Work order:
Only the number is needed: how many lines of the entries below contain the word "primes".

== Segment start ==

-- pv_equiv track=rewrite | github.com/Lv296TAQC/python_tasks | tasks/task_559.py | number_of_mercenn
-- ===== SOURCE A (Python) =====
-- def is_prime_number(check_number):
--     """
--     Ğ¡heck whether the number is simple
--
--     Args:
--         check_number(int):any natural number
--
--     Return:
--         boolean value
--     """
--     for i in range(2, check_number):
--         if (check_number % i) == 0:
--             return False
--     return True
--
-- def return_prime_number(limit_number):
--     """
--     Output a simple number found by the function is_prime_number
--
--     Args:
--         limit_number(int): any natural number
--
--     Return:
--         list, which returns prime numbers
--     """
--     list_of_number = []
--     for counter_number in range(2, limit_number):
--         if is_prime_number(counter_number):
--             list_of_number.append(counter_number)
--     return list_of_number
--
-- def number_of_mercenn(limit_number):
--     """
--     Find all smaller numbers of Mersenne.
--
--     Args:
--         limit_number(int): any natural number
--
--     Return:
--         list, which return prime number of Mercenns
--     """
--     list_of_mercenne_number = []
--     for p_number in return_prime_number(limit_number):
--         formula_of_number_marcenne = 2 ** p_number - 1
--         if formula_of_number_marcenne < limit_number:
--             list_of_mercenne_number.append(formula_of_number_marcenne)
--         else:
--             break
--     return list_of_mercenne_number
-- ===== SOURCE B (Python) =====
-- def number_of_mercenn(limit_number):
--     """Single upward scan over exponents p, stopping as soon as 2**p - 1
--     reaches the limit, instead of first generating all primes below limit."""
--     mersennes = []
--     p = 2
--     while 2 ** p - 1 < limit_number:
--         if all(p % d != 0 for d in range(2, p)):
--             mersennes.append(2 ** p - 1)
--         p += 1
--     return mersennes
-- ===== Notes on version B (the rewrite author's own statement) =====
-- stated objective: faster
-- what changed: Instead of building the full list of primes below limit (trial division on every number up to limit) and then breaking, B iterates the exponent p upward and stops as soon as 2**p-1 >= limit, so only O(log limit) candidates are ever tested.
import Mathlib
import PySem

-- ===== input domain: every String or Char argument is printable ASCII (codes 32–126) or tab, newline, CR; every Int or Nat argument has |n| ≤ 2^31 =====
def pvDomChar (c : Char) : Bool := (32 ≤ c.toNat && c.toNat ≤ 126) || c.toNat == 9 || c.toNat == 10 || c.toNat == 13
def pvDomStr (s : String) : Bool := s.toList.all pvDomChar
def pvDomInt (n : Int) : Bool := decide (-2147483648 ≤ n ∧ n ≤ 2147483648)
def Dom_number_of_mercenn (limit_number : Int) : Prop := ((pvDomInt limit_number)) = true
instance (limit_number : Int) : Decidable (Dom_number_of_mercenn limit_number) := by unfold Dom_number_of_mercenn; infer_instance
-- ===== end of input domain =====

-- B replaces A's "generate every prime below limit, then break" by a single upward
-- scan of the exponent p that stops as soon as 2^p - 1 reaches the limit (faster).

-- ===== PORT A =====
-- trial division over range(2, n); List.all returns False at the first divisor,
-- exactly like the early `return False`
def is_prime_number (check_number : Int) : Bool :=
  (PySem.List.pyRange 2 check_number 1).all
    (fun i => !(PySem.Int.mod check_number i == 0))

def return_prime_number (limit_number : Int) : List Int :=
  (PySem.List.pyRange 2 limit_number 1).foldl
    (fun acc c => if is_prime_number c then acc ++ [c] else acc) []

-- the for-loop with `break`, as structural recursion over the prime list
def mercLoop (limit_number : Int) : List Int → List Int → List Int
  | acc, [] => acc
  | acc, p :: rest =>
    let m : Int := 2 ^ p.toNat - 1   -- 2 ** p; p comes from range(2, limit) so p ≥ 2
    if m < limit_number then mercLoop limit_number (acc ++ [m]) rest else acc

def number_of_mercenn (limit_number : Int) : List Int :=
  mercLoop limit_number [] (return_prime_number limit_number)

-- ===== PORT B =====
-- the while-loop of Source B; terminates because p ≤ 2^p - 1 < limit forces p < limit.toNat
def mercScan (limit_number : Int) (p : Nat) (acc : List Int) : List Int :=
  if h : (2 : Int) ^ p - 1 < limit_number then
    mercScan limit_number (p + 1)
      (if (PySem.List.pyRange 2 (p : Int) 1).all
            (fun d => !(PySem.Int.mod (p : Int) d == 0))
       then acc ++ [(2 : Int) ^ p - 1] else acc)
  else acc
termination_by limit_number.toNat - p
decreasing_by
  have hp : (p : Int) ≤ 2 ^ p - 1 := by
    have := Nat.lt_two_pow_self (n := p)
    have : (p : Int) < 2 ^ p := by exact_mod_cast this
    omega
  have : (p : Int) < limit_number := lt_of_le_of_lt hp h
  omega

def number_of_mercenn_alt (limit_number : Int) : List Int :=
  mercScan limit_number 2 []

-- ===== PRECONDITION & SPEC =====
def Spec_number_of_mercenn (limit_number : Int) (out : List Int) : Prop := out = number_of_mercenn_alt limit_number
instance (limit_number : Int) (out : List Int) : Decidable (Spec_number_of_mercenn limit_number out) := by unfold Spec_number_of_mercenn; infer_instance

-- ===== CLAIM (what is proved, stated in full; the proofs are below) =====
def Claim_equal_number_of_mercenn : Prop := ∀ (limit_number : Int), Dom_number_of_mercenn limit_number → Spec_number_of_mercenn limit_number (number_of_mercenn limit_number)

-- ===== LEMMAS AND PROOFS =====

-- the Mersenne value of a natural exponent
def mers (q : Nat) : Int := 2 ^ q - 1

lemma mers_mono {a b : Nat} (h : a ≤ b) : mers a ≤ mers b := by
  unfold mers
  have : (2:Int) ^ a ≤ 2 ^ b := pow_le_pow_right₀ (by norm_num) h
  omega

lemma self_le_mers (q : Nat) : (q : Int) ≤ mers q := by
  have := Nat.lt_two_pow_self (n := q)
  have : (q : Int) < 2 ^ q := by exact_mod_cast this
  unfold mers; omega

-- primality test of A applied to a natural number
def primeChk (q : Nat) : Bool := is_prime_number (q : Int)

-- A's break-loop is takeWhile+map
lemma mercLoop_eq (limit : Int) (L : List Int) (acc : List Int) :
    mercLoop limit acc L =
      acc ++ (L.takeWhile (fun p => decide ((2:Int) ^ p.toNat - 1 < limit))).map
        (fun p => (2:Int) ^ p.toNat - 1) := by
  induction L generalizing acc with
  | nil => simp [mercLoop]
  | cons p rest ih =>
    simp only [mercLoop, List.takeWhile]
    by_cases h : (2:Int) ^ p.toNat - 1 < limit
    · simp [h, ih]
    · simp [h]

-- on a strictly increasing list, takeWhile of a downward-closed predicate is filter
lemma takeWhile_eq_filter_of_mono {α : Type} [Preorder α] (pred : α → Bool)
    (hmono : ∀ a b : α, a ≤ b → pred b = true → pred a = true)
    (L : List α) (hs : L.Pairwise (· < ·)) :
    L.takeWhile pred = L.filter pred := by
  induction L with
  | nil => rfl
  | cons x xs ih =>
    rcases List.pairwise_cons.mp hs with ⟨hx, hxs⟩
    by_cases h : pred x = true
    · simp [List.takeWhile, List.filter, h, ih hxs]
    · have : xs.filter pred = [] := by
        apply List.filter_eq_nil_iff.mpr
        intro y hy hpy
        exact h (hmono x y (le_of_lt (hx y hy)) hpy)
      simp [List.takeWhile, List.filter, h, this]

-- B's scan collects mers over primes in [p, N) for N = first failure point
lemma mercScan_eq (limit : Int) (M : Nat) :
    ∀ (p : Nat) (acc : List Int), M = limit.toNat + 2 - p →
    mercScan limit p acc =
      acc ++ ((((List.range' p M).takeWhile (fun q => decide (mers q < limit))).filter
               (fun q => primeChk q)).map mers) := by
  induction M with
  | zero =>
    intro p acc hM
    have hfail : ¬ ((2:Int) ^ p - 1 < limit) := by
      have hp : limit.toNat + 2 ≤ p := by omega
      have h1 : (p : Int) ≤ mers p := self_le_mers p
      have h2 : limit ≤ (limit.toNat : Int) := Int.self_le_toNat limit
      unfold mers at h1
      have : (limit.toNat + 2 : Int) ≤ (p : Int) := by exact_mod_cast hp
      omega
    rw [mercScan]
    simp [hfail]
  | succ M ih =>
    intro p acc hM
    rw [mercScan, List.range'_succ]
    by_cases h : (2:Int) ^ p - 1 < limit
    · have hmers : mers p < limit := h
      simp only [h, dif_pos, List.takeWhile_cons, hmers, decide_true]
      rw [ih (p+1) _ (by omega)]
      by_cases hpr : primeChk p = true
      · have : (PySem.List.pyRange 2 (p : Int) 1).all
            (fun d => !(PySem.Int.mod (p : Int) d == 0)) = true := hpr
        simp [this, hpr, mers]
      · have : ¬ ((PySem.List.pyRange 2 (p : Int) 1).all
            (fun d => !(PySem.Int.mod (p : Int) d == 0)) = true) := hpr
        simp [this, hpr, mers]
    · have hmers : ¬ (mers p < limit) := h
      simp [h, hmers]

-- two filtered ranges agree when the predicate forces membership below both bounds
lemma filter_range'_ext (cond : Nat → Bool) (t1 t2 : Nat)
    (h : ∀ q, cond q = true → q < 2 + t1 ∧ q < 2 + t2) :
    (List.range' 2 t1).filter cond = (List.range' 2 t2).filter cond := by
  -- prove an auxiliary one-sided version then apply to both orders
  have aux : ∀ u v : Nat, u ≤ v → (∀ q, cond q = true → q < 2 + u) →
      (List.range' 2 v).filter cond = (List.range' 2 u).filter cond := by
    intro u v huv hq
    have hsplit : List.range' 2 v = List.range' 2 u ++ List.range' (2 + u) (v - u) := by
      have h1 := List.range'_append (s := 2) (m := u) (n := v - u) (step := 1)
      simp only [one_mul, Nat.add_sub_cancel' huv] at h1
      exact h1.symm
    rw [hsplit, List.filter_append]
    have : (List.range' (2 + u) (v - u)).filter cond = [] := by
      apply List.filter_eq_nil_iff.mpr
      intro q hqmem hcq
      have := List.mem_range'_1.mp hqmem
      have := hq q hcq
      omega
    simp [this]
  rcases le_total t1 t2 with hle | hle
  · rw [aux t1 t2 hle (fun q hq => (h q hq).1)]
  · rw [aux t2 t1 hle (fun q hq => (h q hq).2)]

-- the common normal form both programs reduce to
lemma cond_bound (limit : Int) (q : Nat)
    (hc : (primeChk q && decide (mers q < limit)) = true) :
    (q : Int) < limit := by
  have h2 : mers q < limit := by
    have := (Bool.and_eq_true _ _).mp hc
    exact of_decide_eq_true this.2
  exact lt_of_le_of_lt (self_le_mers q) h2

-- A in normal form
lemma portA_norm (limit : Int) :
    number_of_mercenn limit =
      (((List.range' 2 (limit - 2).toNat).filter
          (fun q => primeChk q && decide (mers q < limit))).map mers) := by
  unfold number_of_mercenn return_prime_number
  rw [PySem.List.foldl_append_if_eq_filter, mercLoop_eq]
  rw [PySem.List.pyRange_one]
  have hrange : List.range ((limit : Int) - 2).toNat =
      (List.range' 0 ((limit - 2).toNat)) := by simp [List.range_eq_range']
  rw [hrange]
  -- move everything to a Nat-level range' 2 list
  have hmap : (List.range' 0 ((limit - 2).toNat)).map (fun k : Nat => (2 : Int) + k) =
      (List.range' 2 ((limit - 2).toNat)).map (fun q : Nat => (q : Int)) := by
    rw [List.range'_eq_map_range, List.range'_eq_map_range, List.map_map, List.map_map]
    apply List.map_congr_left
    intro k _
    simp
  rw [hmap, List.filter_map]
  simp only [List.nil_append]
  rw [List.takeWhile_map, List.map_map]
  have hchk : (is_prime_number ∘ fun q : Nat => (q : Int)) = primeChk := rfl
  rw [hchk]
  have htw : ((fun p : Int => decide ((2:Int) ^ p.toNat - 1 < limit)) ∘ fun q : Nat => (q : Int))
      = (fun q : Nat => decide (mers q < limit)) := by
    funext q; simp [mers]
  rw [htw]
  have hmm : ((fun p : Int => (2:Int) ^ p.toNat - 1) ∘ fun q : Nat => (q : Int)) = mers := by
    funext q; simp [mers]
  rw [hmm]
  rw [takeWhile_eq_filter_of_mono _ ?mono _ ?sorted]
  case mono =>
    intro a b hab hb
    exact decide_eq_true (lt_of_le_of_lt (mers_mono hab) (of_decide_eq_true hb))
  case sorted =>
    exact (List.pairwise_lt_range' (s := 2) (n := (limit - 2).toNat) (step := 1)).sublist
      List.filter_sublist
  rw [List.filter_filter]
  simp only [Bool.and_comm]

-- B in normal form
lemma portB_norm (limit : Int) :
    number_of_mercenn_alt limit =
      (((List.range' 2 limit.toNat).filter
          (fun q => primeChk q && decide (mers q < limit))).map mers) := by
  unfold number_of_mercenn_alt
  rw [mercScan_eq limit (limit.toNat + 2 - 2) 2 [] (by omega)]
  have : limit.toNat + 2 - 2 = limit.toNat := by omega
  rw [this]
  rw [takeWhile_eq_filter_of_mono _ ?mono _ ?sorted]
  case mono =>
    intro a b hab hb
    exact decide_eq_true (lt_of_le_of_lt (mers_mono hab) (of_decide_eq_true hb))
  case sorted => exact List.pairwise_lt_range' (s := 2) (n := limit.toNat) (step := 1)
  rw [List.filter_filter]
  simp

-- ===== VERDICT (by name: the statement is the Claim_ definition above) =====
theorem number_of_mercenn_spec : Claim_equal_number_of_mercenn := by
  intro limit _
  unfold Spec_number_of_mercenn
  rw [portA_norm, portB_norm]
  congr 1
  apply filter_range'_ext
  intro q hc
  have h := cond_bound limit q hc
  constructor
  · omega
  · omega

== Segment end ==

Answer for the task:
3